A polynomial of degree 3n has the value 2 at 0, 3, 6, ... , 3n, the value 1 at 1, 4, 7, ... , 3n-2 and the value 0 at 2, 5, 8, ... , 3n-1. Its value at 3n+1 is 730. What is n?

Solution

Answer: n = 4.

The (3n+1)th differences of the polynomial are zero. Call it p(x), so we have p(3n+1) - (3n+1)C1 p(3n) + (3n+1)C2 p(3n-1) - ... + (-1)³ⁿ⁺¹ p(0) = 0, where rCs is the binomial coefficient. Hence p(3n+1) = 2( (3n+1)C1 - (3n+1)C4 + ... ) + ( (3n+1)C3 - (3n+1)C6 + ... ).

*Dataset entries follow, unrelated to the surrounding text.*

-- pv_equiv track=rewrite | github.com/Kimyongari/Solved_coding_problems | 프로그래머스/1/42862. 체육복/체육복.py | solution
-- ===== SOURCE A (Python) =====
-- def solution(n, lost, reserve):
--     new_lost = []
--     for i in lost:
--         if i in reserve:
--             reserve.remove(i)
--         else:
--             new_lost.append(i)
--     lost = new_lost
--     answer = n - len(lost)
--     lost.sort()
--     reserve.sort()
--     while lost:
--         a = lost.pop(0)
--         if a-1 in reserve:
--             reserve.remove(a-1)
--             answer += 1
--         elif a+1 in reserve:
--             reserve.remove(a+1)
--             answer += 1
--     return answer
-- ===== SOURCE B (Python) =====
-- def solution(n, lost, reserve):
--     # Counter-based batch greedy: O(n log n); return-value equivalent to A
--     # (A mutates its `reserve` argument in place; B does not).
--     lc = {}
--     for x in lost:
--         lc[x] = lc.get(x, 0) + 1
--     rc = {}
--     for x in reserve:
--         rc[x] = rc.get(x, 0) + 1
--     rem = {}
--     for v in rc:
--         spare = rc[v] - lc.get(v, 0)
--         if spare > 0:
--             rem[v] = spare
--     answer = n
--     for v in sorted(lc):
--         need = lc[v] - rc.get(v, 0)
--         if need <= 0:
--             continue
--         t1 = min(need, rem.get(v - 1, 0))
--         if t1:
--             rem[v - 1] -= t1
--         t2 = min(need - t1, rem.get(v + 1, 0))
--         if t2:
--             rem[v + 1] -= t2
--         answer -= need - t1 - t2
--     return answer
-- ===== Notes on version B (the rewrite author's own statement) =====
-- stated objective: faster
-- what changed: Replaces A's per-element list scans (in/remove/pop(0) over lists) by count dictionaries: pointwise multiset cancellation of lost vs reserve, then a batch greedy over the sorted distinct lost values using min-arithmetic on a spare-count dict.
import Mathlib
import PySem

Putting n = 1, we get: p(4) = 2( 4C1 - 4C4) + 4C3 = 6 + 4 = 10. So n is not 1. Putting n = 2, we get: p(7) = 2( 7C1 - 7C4 + 7C7) + ( 7C3 - 7C6) = 2( 7 - 35 + 1) + (35 - 7) = -26. So n is not 2. Putting n = 3, we get: p(10) = 2( 10C1 - 10C4 + 10C7 - 10C10) + ( 10C3 - 10C6 + 10C9) = 2(10 - 210 + 120 - 1) + (120 - 210 + 10) = -162 -100 = -262. So n is not 3. Putting n = 4, we get: p(13) = 2( 13C1 - 13C4 + 13C7 - 13C10 + 13C13) + ( 13C3 - 13C6 + 13C9 - 13C12) = 2(13 - 715 + 1716 - 286 + 1) + (286 - 1716 + 715 - 13) = 1458 - 728 = 730. So n = 3 works.

Comment. That looks kludgy and indeed it is. But it is also fast. Less than 5 minutes. Of course, the elegant approach is to find a general expression for those binomial sums. But there is no need, so why take time (unless of course one has finished all the other questions and has time to chase prizes for elegance!)